Question Video: Evaluating a Given Expression Using the Distributive Property of Dot Product

Video Transcript

If the magnitude of the vector 𝐀 is 10 and the magnitude of the vector 𝐁 is 17, where the size of the angle between 𝐀 and 𝐁 is 120 degrees, find the dot product of 𝐀 plus 𝐁 and 𝐀 minus two 𝐁 to the nearest hundredth.

We have two vectors, 𝐀 plus 𝐁 and 𝐀 minus two 𝐁, and we need to find their dot product. How can we do this? We can use the fact that the dot product is distributive over vector addition. So 𝐮 dot 𝐯 plus 𝐰 is equal to 𝐮 dot 𝐯 plus 𝐮 dot 𝐰, and 𝐮 plus 𝐯 dot 𝐰 is equal to 𝐮 dot 𝐰 plus 𝐯 dot 𝐰. So this works exactly the same as normal multiplication does over normal addition. So using the second of these rules with 𝐮 equal to 𝐀, 𝐯 equal to 𝐁, and 𝐰 equal to 𝐀 minus two 𝐁, we can expand the brackets giving us 𝐀 dot 𝐀 minus two 𝐁 plus 𝐁 dot 𝐀 minus two 𝐁.

And we can apply the first rule to expand the two terms that we’re left with. The first of these brackets becomes 𝐀 dot 𝐀 minus 𝐀 dot two 𝐁 and the second becomes 𝐁 dot 𝐀 minus 𝐁 dot two 𝐁. There is no more expanding to be done, so we can remove the distributive property from the screen.

And now we simplify each term. The dot product of any vector with itself is the magnitude of that vector squared. So 𝐀 dot 𝐀 becomes the magnitude of 𝐀 squared. The dot product of 𝐀 and two 𝐁 is just two times the dot product of 𝐀 and 𝐁. Why is this? Well, the dot product of 𝐀 and 𝐁 is the magnitude of 𝐀 times the magnitude of 𝐁 times the cosine of the angle 𝜃 between them.

How about the dot product of 𝐀 and two 𝐁? Notice that the angle between 𝐀 and two 𝐁 is the same as the angle between 𝐀 and 𝐁, namely 𝜃. The dot product of 𝐀 and two 𝐁 is therefore the magnitude of 𝐀 times the magnitude of two 𝐁 times the cosine of the same angle 𝜃. And as the magnitude of two 𝐁 is two times the magnitude of 𝐁, we get that this is two times the magnitude of 𝐀 times the magnitude of 𝐁 times cos 𝜃 which is two times the dot product of 𝐀 and 𝐁.

The dot product of 𝐁 and 𝐀 is equal to the dot product of 𝐀 and 𝐁. The dot product is commutative, and so it doesn’t matter which order the vectors are in.
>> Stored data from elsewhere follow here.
lemma edges_eq (plot : List (Int × Int)) (values : List (Int × List (Int × String)))
    (hnd : plot.Nodup) : edgesOf plot values = edgeList plot values := by
  unfold edgesOf
  rw [cells_items plot values hnd, List.foldl_map]
  have hbody : (fun (es : PySem.Set (Int × Int × Int × Int)) (c : Int × Int) =>
      dirs4.foldl (fun es dr =>
        if pyGet values (((c.1, c.2), valRaw values c).1.1 + dr.1) (((c.1, c.2), valRaw values c).1.2 + dr.2) ≠ ((c.1, c.2), valRaw values c).2 then
          PySem.Set.add es (((c.1, c.2), valRaw values c).1.1, ((c.1, c.2), valRaw values c).1.2, dr.1, dr.2)
        else es) es)
      = (fun es c => PySem.Set.update es
          (((dirs4.filter (fun dr => decide (pyGet values (c.1 + dr.1) (c.2 + dr.2) ≠ valRaw values c))).map
            (fun dr => (c.1, c.2, dr.1, dr.2))))) := by
    funext es c
    exact foldl_if_add dirs4 _ _ es
  rw [hbody]
  have hupd : ∀ (l : List (Int × Int)) (es : PySem.Set (Int × Int × Int × Int)),
      l.foldl (fun es c => PySem.Set.update es
        (((dirs4.filter (fun dr => decide (pyGet values (c.1 + dr.1) (c.2 + dr.2) ≠ valRaw values c))).map
          (fun dr => (c.1, c.2, dr.1, dr.2))))) es
      = (l.flatMap (fun c =>
          (dirs4.filter (fun dr => decide (pyGet values (c.1 + dr.1) (c.2 + dr.2) ≠ valRaw values c))).map
            (fun dr => (c.1, c.2, dr.1, dr.2)))).foldl PySem.Set.add es := by
    intro l es
    rw [List.foldl_flatMap]
    simp [PySem.Set.update]
  rw [hupd]
  rw [show (PySem.Set.empty : PySem.Set (Int × Int × Int × Int)) = ([] : List (Int × Int × Int × Int)) from rfl]
  rw [← PySem.Set.ofList_eq_foldl]
  apply PySem.Set.ofList_eq_self_of_nodup
  rw [List.nodup_flatMap]
  constructor
  · intro c _
    apply List.Nodup.map
    · intro d1 d2 h
      have h1 : d1.1 = d2.1 := congrArg (fun t => t.2.2.1) h
      have h2 : d1.2 = d2.2 := congrArg (fun t => t.2.2.2) h
      exact Prod.ext h1 h2
    · exact List.Nodup.filter _ (by decide)
  · refine hnd.imp ?_
    intro c c' hne e he1 he2
    obtain ⟨d1, -, h1⟩ := List.mem_map.mp he1
    obtain ⟨d2, -, h2⟩ := List.mem_map.mp he2
    apply hne
    have e1 : c.1 = c'.1 := by
      have := congrArg (fun t => t.1) (h1.trans h2.symm)
      simpa using this
    have e2 : c.2 = c'.2 := by
      have := congrArg (fun t => t.2.1) (h1.trans h2.symm)
      simpa using this
    exact Prod.ext e1 e2

lemma mem_edgeList (plot : List (Int × Int)) (values : List (Int × List (Int × String)))
    (a b n1 n2 : Int) :
    (a, b, n1, n2) ∈ edgeList plot values ↔
      (a, b) ∈ plot ∧ (n1, n2) ∈ dirs4 ∧ pyGet values (a + n1) (b + n2) ≠ valRaw values (a, b) := by
  unfold edgeList
  simp only [List.mem_flatMap, List.mem_map, List.mem_filter, decide_eq_true_eq]
  constructor
  · rintro ⟨c, hc, dr, ⟨hdm, hdne⟩, heq⟩
    have ea : c.1 = a := by have := congrArg (fun t => t.1) heq; simpa using this
    have eb : c.2 = b := by have := congrArg (fun t => t.2.1) heq; simpa using this
    have e1' : dr.1 = n1 := by have := congrArg (fun t => t.2.2.1) heq; simpa using this
    have e2' : dr.2 = n2 := by have := congrArg (fun t => t.2.2.2) heq; simpa using this
    have hc' : c = (a, b) := Prod.ext ea eb
    have hdr : dr = (n1, n2) := Prod.ext e1' e2'
    subst hc'; subst hdr
    exact ⟨hc, hdm, hdne⟩
  · rintro ⟨hab, hdm, hdne⟩
    exact ⟨(a, b), hab, (n1, n2), ⟨hdm, hdne⟩, rfl⟩

lemma valRaw_eq_pyGet (values : List (Int × List (Int × String))) (c : Int × Int)
    (h : gridOK_price2 values c.1 c.2) : valRaw values c = pyGet values c.1 c.2 := by
  obtain ⟨h1, h2, -, -⟩ := h
  rw [PySem.Dict.contains_eq_isSome_get?] at h1
  obtain ⟨r, hr⟩ := Option.isSome_iff_exists.mp h1
  rw [PySem.Dict.contains_eq_isSome_get?] at h2
  rw [pyGet_some values c.1 c.2 r hr]
  unfold valRaw
  rw [hr] at h2 ⊢
  simp only [Option.getD_some] at h2 ⊢
  exact getD_irrel h2 "" "."

-- the pass-2 start indicator as a named function of the edge tuple
def indB (plot : List (Int × Int)) (values : List (Int × List (Int × String)))
    (e : Int × Int × Int × Int) : Int :=
  if (cellsOf plot values).contains (e.1 + e.2.2.2, e.2.1 + -e.2.2.1) = false ∨
     (cellsOf plot values).getD (e.1 + e.2.2.2, e.2.1 + -e.2.2.1) "" ≠ (cellsOf plot values).getD (e.1, e.2.1) "" ∨
     (e.1 + e.2.2.2, e.2.1 + -e.2.2.1, e.2.2.1, e.2.2.2) ∉ edgeList plot values then 1 else 0

lemma sum_map_flatMap {A B : Type} (l : List A) (g : A → List B) (f : B → Int) :
    ((l.flatMap g).map f).sum = (l.map (fun x => ((g x).map f).sum)).sum := by
  induction l with
  | nil => simp
  | cons a t ih => simp [ih]

lemma filter_map_sum {A : Type} (l : List A) (q : A → Bool) (f : A → Int) :
    ((l.filter q).map f).sum = (l.map (fun x => if q x then f x else 0)).sum := by
  induction l with
  | nil => simp
  | cons a t ih => by_cases h : q a <;> simp [h, ih]

-- one direction's start term, reduced to a condition on the grid values alone
lemma startTerm (plot : List (Int × Int)) (values : List (Int × List (Int × String)))
    (hgrid : ∀ c ∈ plot, gridOK_price2 values c.1 c.2)
    (hcl : ∀ c ∈ plot, ∀ d ∈ ([(1, 0), (-1, 0), (0, 1), (0, -1)] : List (Int × Int)),
      pyGet values (c.1 + d.1) (c.2 + d.2) = pyGet values c.1 c.2 → (c.1 + d.1, c.2 + d.2) ∈ plot)
    (c : Int × Int) (hc : c ∈ plot) (dx dy : Int)
    (hdir : (dx, dy) ∈ dirs4)
    (hperp : (dy, -dx) ∈ ([(1, 0), (-1, 0), (0, 1), (0, -1)] : List (Int × Int))) :
    (if pyGet values (c.1 + dx) (c.2 + dy) ≠ valRaw values c then indB plot values (c.1, c.2, dx, dy) else 0)
      = (if pyGet values (c.1 + dx) (c.2 + dy) ≠ pyGet values c.1 c.2 ∧
            (pyGet values (c.1 + dy) (c.2 + -dx) ≠ pyGet values c.1 c.2 ∨
             pyGet values (c.1 + dy + dx) (c.2 + -dx + dy) = pyGet values c.1 c.2) then 1 else 0) := by
  have hv : valRaw values c = pyGet values c.1 c.2 := valRaw_eq_pyGet values c (hgrid c hc)
  rw [hv]
  by_cases hedge : pyGet values (c.1 + dx) (c.2 + dy) = pyGet values c.1 c.2
  · simp [hedge]
  · rw [if_pos hedge]
    unfold indB
    dsimp only
    have hcc : ((c.1, c.2) : Int × Int) ∈ plot := by simpa using hc
    rw [cells_contains, cells_getD plot values (c.1, c.2) hcc]
    have hvv : valRaw values (c.1, c.2) = pyGet values c.1 c.2 := by
      rw [show ((c.1, c.2) : Int × Int) = c from rfl, hv]
    rw [hvv]
    simp only [mem_edgeList]
    by_cases hp : ((c.1 + dy, c.2 + -dx) : Int × Int) ∈ plot
    · rw [cells_getD plot values _ hp]
      have hfp : valRaw values (c.1 + dy, c.2 + -dx) = pyGet values (c.1 + dy) (c.2 + -dx) :=
        valRaw_eq_pyGet values _ (hgrid _ hp)
      rw [hfp]
      by_cases hfpv : pyGet values (c.1 + dy) (c.2 + -dx) = pyGet values c.1 c.2
      · by_cases hpn : pyGet values (c.1 + dy + dx) (c.2 + -dx + dy) = pyGet values c.1 c.2
        · simp [hp, hdir, hfpv, hpn, hedge]
        · simp [hp, hdir, hfpv, hpn, hedge]
      · simp [hp, hfpv, hedge]
    · have hfpv : pyGet values (c.1 + dy) (c.2 + -dx) ≠ pyGet values c.1 c.2 := by
        intro hvv2
        exact hp (hcl c hc (dy, -dx) hperp hvv2)
      simp [hp, hfpv, hedge]

-- the four start terms of one cell sum to its side-start count
lemma cell_count (plot : List (Int × Int)) (values : List (Int × List (Int × String)))
    (hgrid : ∀ c ∈ plot, gridOK_price2 values c.1 c.2)
    (hcl : ∀ c ∈ plot, ∀ d ∈ ([(1, 0), (-1, 0), (0, 1), (0, -1)] : List (Int × Int)),
      pyGet values (c.1 + d.1) (c.2 + d.2) = pyGet values c.1 c.2 → (c.1 + d.1, c.2 + d.2) ∈ plot)
    (c : Int × Int) (hc : c ∈ plot) :
    (((dirs4.filter (fun dr => decide (pyGet values (c.1 + dr.1) (c.2 + dr.2) ≠ valRaw values c))).map
        (fun dr => ((c.1, c.2, dr.1, dr.2) : Int × Int × Int × Int))).map (indB plot values)).sum
      = cellB values c := by
  rw [List.map_map, filter_map_sum]
  simp only [dirs4, List.map_cons, List.map_nil, List.sum_cons, List.sum_nil, Function.comp,
    decide_eq_true_eq]
  rw [startTerm plot values hgrid hcl c hc 0 (-1) (by decide) (by norm_num),
      startTerm plot values hgrid hcl c hc 1 0 (by decide) (by norm_num),
      startTerm plot values hgrid hcl c hc 0 1 (by decide) (by norm_num),
      startTerm plot values hgrid hcl c hc (-1) 0 (by decide) (by norm_num)]
  simp only [cellB]
  norm_num [sub_eq_add_neg]
  ring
And we can see this is true because the dot product of 𝐁 and 𝐀 is the magnitude of 𝐁 times the magnitude of 𝐀 times the cosine of the angle between them. Normal real number multiplication is commutative, and so the magnitude of 𝐁 times the magnitude of 𝐀 is the same as the magnitude of 𝐀 times the magnitude of 𝐁. And so we can write this as the magnitude of 𝐀 times the magnitude of 𝐁 times cos 𝜃. And as the angle 𝜃 between 𝐁 and 𝐀 is the same as the angle 𝜃 between 𝐀 and 𝐁 — the order doesn’t matter, it’s the same angle — we see that 𝐁 dot 𝐀 is equal to 𝐀 dot 𝐁.

And for our fourth and final term, we use the same trick as in the second term to write 𝐁 dot two 𝐁 as two times 𝐁 dot 𝐁 which is of course two times the magnitude of 𝐁 squared.

We have some like terms that we can combine, and we can rewrite 𝐀 dot 𝐁 as the magnitude of 𝐀 times the magnitude of 𝐁 times the cosine of the angle 𝜃 between them. Now that we’ve simplified this expression as much as possible, we can use the values that we’re given in the question. The magnitude of 𝐀 is 10, the magnitude of 𝐁 is 17, and the measure of the angle 𝜃 between 𝐀 and 𝐁 is 120 degrees. We substitute these values in and either by using a calculator or doing it by hand, noticing that the cosine of 120 degrees is negative a half, we get an answer of negative 393.

We’re asked to give our answer to the nearest hundredth. Obviously, negative 393 to the nearest hundredth is just negative 393.00. So this is our answer to the required level of precision.